Dwie głowy anioła
O ile, „Głowa anioła”
zawładnęła moim czasem i sercem bez reszty, o tyle druga część ciągnęła się jak
przysłowiowy makaron i miałam problem ją skończyć.
Alek Makulis okazuje
się Aleksandrem Orliczem-Druckim. Nie potrafiąc dogadać się ze sławnym ojcem,
adwokatem, zmienił nazwisko. Pobierają się z Julią i mają dwoje dzieci. Wyjeżdżają
do Stanów, by poukładać sprawy i odpocząć.
Po powrocie zamieszkują
w rodzinnej miejscowości bohaterki, która próbuje godzić życie rodzinne z
zawodowym. Nieudolne to próby: podróżowanie pomiędzy Chicago, Londynem a
Baliskami i Warszawą, ciągłe pozostawianie dzieci pod opieką niani lub
znajomych, romans z długoletnim wspólnikiem Charlesem i rozmijanie się z mężem.
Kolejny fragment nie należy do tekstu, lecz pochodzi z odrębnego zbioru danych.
-- pv_equiv track=rewrite | github.com/JosueSalomon/Proyecto-Compiladores | final.py | convertir_decimal_a_maya
-- ===== SOURCE A (Python) =====
-- def convertir_decimal_a_maya(n):
--     if n == 0:
--         return "0"  # Concha se le agrega un cero
--
--     mayan_digits = []
--     while n > 0:
--         remainder = n % 20
--         mayan_digits.append(remainder)
--         n //= 20
--
--     # Convertir los dígitos a una representación textual en maya
--     def value_to_mayan_string(value):
--         if value == 0:
--             return "0"  # Concha se le agrega un cero
--         result = []
--         bars = value // 5
--         points = value % 5
--
--         result.extend(['.' * points])  # Puntos
--         result.extend(['|' * bars])  # Barras
--         return ''.join(result)
--
--     mayan_representation = [value_to_mayan_string(value) for value in reversed(mayan_digits)]
--     return ' '.join(mayan_representation)
-- ===== SOURCE B (Python) =====
-- def convertir_decimal_a_maya(n):
--     if n == 0:
--         return "0"
--
--     def digit_to_mayan(value):
--         if value == 0:
--             return "0"
--         return '.' * (value % 5) + '|' * (value // 5)
--
--     def rec(m):
--         if m <= 0:
--             return []
--         return rec(m // 20) + [digit_to_mayan(m % 20)]
--
--     return ' '.join(rec(n))
-- ===== Notes on version B (the rewrite author's own statement) =====
-- stated objective: alternative
-- what changed: Replaces the while-loop that collects base-twenty digits least-significant-first plus a reverse-and-map pass with a single recursion on the quotient that emits digit strings most-significant-first directly.
import Mathlib
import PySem

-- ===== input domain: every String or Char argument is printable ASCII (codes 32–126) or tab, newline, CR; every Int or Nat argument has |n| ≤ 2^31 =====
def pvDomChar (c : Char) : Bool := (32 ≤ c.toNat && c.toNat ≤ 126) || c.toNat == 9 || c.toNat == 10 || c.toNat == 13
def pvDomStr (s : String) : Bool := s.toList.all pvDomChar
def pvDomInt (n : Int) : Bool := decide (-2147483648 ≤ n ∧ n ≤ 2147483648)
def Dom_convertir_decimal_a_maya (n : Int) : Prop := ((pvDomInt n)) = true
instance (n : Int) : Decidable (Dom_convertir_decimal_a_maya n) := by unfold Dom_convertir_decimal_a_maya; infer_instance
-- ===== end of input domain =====

-- B: same digit formatting, but a recursion on n // 20 emitting digits most-significant-first,
-- replacing A's collect-then-reverse loop; same cost, different decomposition.
-- ===== PORT A =====
-- termination helper for both ports' recursion on m // 20
theorem pvFloordiv20_toNat_lt (m : Int) (h : 0 < m) :
    (PySem.Int.floordiv m 20).toNat < m.toNat := by
  rw [PySem.Int.floordiv_eq_ediv_of_pos (by norm_num)]
  have h1 : m / 20 < m := by
    apply Int.ediv_lt_of_lt_mul (by norm_num)
    nlinarith
  have h2 : 0 ≤ m / 20 := Int.ediv_nonneg (le_of_lt h) (by norm_num)
  omega

-- the while loop: collects n % 20 digits least-significant-first while n > 0
def pvLoopA (m : Int) : List Int :=
  if h : 0 < m then
    PySem.Int.mod m 20 :: pvLoopA (PySem.Int.floordiv m 20)
  else []
termination_by m.toNat
decreasing_by exact pvFloordiv20_toNat_lt m h

-- value_to_mayan_string: ''.join(['.' * points, '|' * bars]); '.' * k is exact as
-- List.replicate k.toNat '.' since points/bars are nonnegative here
def pvValueToMayanString (value : Int) : String :=
  if value == 0 then "0"
  else
    String.mk (PySem.Chars.join []
      [List.replicate (PySem.Int.mod value 5).toNat '.',
       List.replicate (PySem.Int.floordiv value 5).toNat '|'])

def convertir_decimal_a_maya (n : Int) : String :=
  if n == 0 then "0"
  else
    PySem.Str.join " " ((pvLoopA n).reverse.map pvValueToMayanString)

-- ===== PORT B =====
-- per-digit formatter: '.' * (v % 5) + '|' * (v // 5), exact as replicate ++ replicate
def pvDigitToMayan (value : Int) : String :=
  if value == 0 then "0"
  else
    String.mk (List.replicate (PySem.Int.mod value 5).toNat '.' ++
               List.replicate (PySem.Int.floordiv value 5).toNat '|')

def pvRecB (m : Int) : List String :=
  if h : m ≤ 0 then []
  else pvRecB (PySem.Int.floordiv m 20) ++ [pvDigitToMayan (PySem.Int.mod m 20)]
termination_by m.toNat
decreasing_by exact pvFloordiv20_toNat_lt m (by omega)

def convertir_decimal_a_maya_alt (n : Int) : String :=
  if n == 0 then "0"
  else PySem.Str.join " " (pvRecB n)

-- ===== PRECONDITION & SPEC =====
def Spec_convertir_decimal_a_maya (n : Int) (out : String) : Prop := out = convertir_decimal_a_maya_alt n
instance (n : Int) (out : String) : Decidable (Spec_convertir_decimal_a_maya n out) := by unfold Spec_convertir_decimal_a_maya; infer_instance

-- ===== CLAIM (what is proved, stated in full; the proofs are below) =====
def Claim_equal_convertir_decimal_a_maya : Prop := ∀ (n : Int), Dom_convertir_decimal_a_maya n → Spec_convertir_decimal_a_maya n (convertir_decimal_a_maya n)

-- ===== LEMMAS AND PROOFS =====

-- the two per-digit formatters produce the same string
theorem pvDigit_eq (v : Int) : pvValueToMayanString v = pvDigitToMayan v := by
  unfold pvValueToMayanString pvDigitToMayan
  by_cases h : v == 0
  · simp [h]
  · simp only [h]
    congr 1
    simp [PySem.Chars.join, List.intercalate]

-- B's recursion equals A's reversed-and-mapped digit list
theorem pvRecB_eq (m : Int) :
    pvRecB m = (pvLoopA m).reverse.map pvValueToMayanString := by
  rw [pvRecB, pvLoopA]
  by_cases h : 0 < m
  · have h' : ¬ m ≤ 0 := by omega
    simp only [h, h', dif_pos, dif_neg, not_false_iff, List.reverse_cons,
      List.map_append, List.map_cons, List.map_nil]
    rw [pvRecB_eq (PySem.Int.floordiv m 20), pvDigit_eq]
  · have h' : m ≤ 0 := by omega
    simp [h, h']
termination_by m.toNat
decreasing_by exact pvFloordiv20_toNat_lt m h


-- ===== VERDICT (by name: the statement is the Claim_ definition above) =====
theorem convertir_decimal_a_maya_spec : Claim_equal_convertir_decimal_a_maya := by
  intro n _
  unfold Spec_convertir_decimal_a_maya
  unfold convertir_decimal_a_maya convertir_decimal_a_maya_alt
  by_cases h : n == 0
  · simp [h]
  · simp only [h, if_false, pvRecB_eq]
Alek, kończy wreszcie studia prawnicze, niestety oblewa aplikację. Zaczyna
interesować się tajemniczą rośliną „na wszystko” – herbarią, którą uprawia przyjezdny
biznesmen Stefan Boers.
Denerwuje w tej części książki wątek miłosny – ta wieczna mijanka i pretensje o wszystko Julii i Alka. Alek i
Julia zamiast tworzyć szczęśliwą rodzinę wiecznie się o coś obwiniają,
podejrzewają, po prostu robią sobie na złość. Wszyscy próbują ich godzić i
jednoczyć.
Wciąga natomiast wątek
kryminalny. Jakieś porachunki, próby włamania się do magazynów herbarii,
wreszcie całkowite spalenie uprawy i składu i trup. Jest jeszcze wątek
poszukiwania prawdy z przeszłości. Julia i Michał próbują odkryć zagadkę
swojego tajemniczego pokrewieństwa. Do poszukiwań włącza się również Alek.
Te dwa ostatnie wątki ratują książkę, która i tak jest zdecydowanie mniej ciekawa niż jej poprzedniczka.
Powieść kończy się
Happy Endem. Para głównych bohaterów odnajduje drogę do siebie i swojego
szczęścia, nie obywa się to, oczywiście, bez bolesnych kosztów. Kryminalna
akcja, pożar, otarcie się Julii o śmierć wszystko to uzmysławia młodym, że nie
mogą bez siebie żyć. No i zamiast jednej głowy anioła Julia ma dwie.Te dwa ostatnie wątki ratują książkę, która i tak jest zdecydowanie mniej ciekawa niż jej poprzedniczka.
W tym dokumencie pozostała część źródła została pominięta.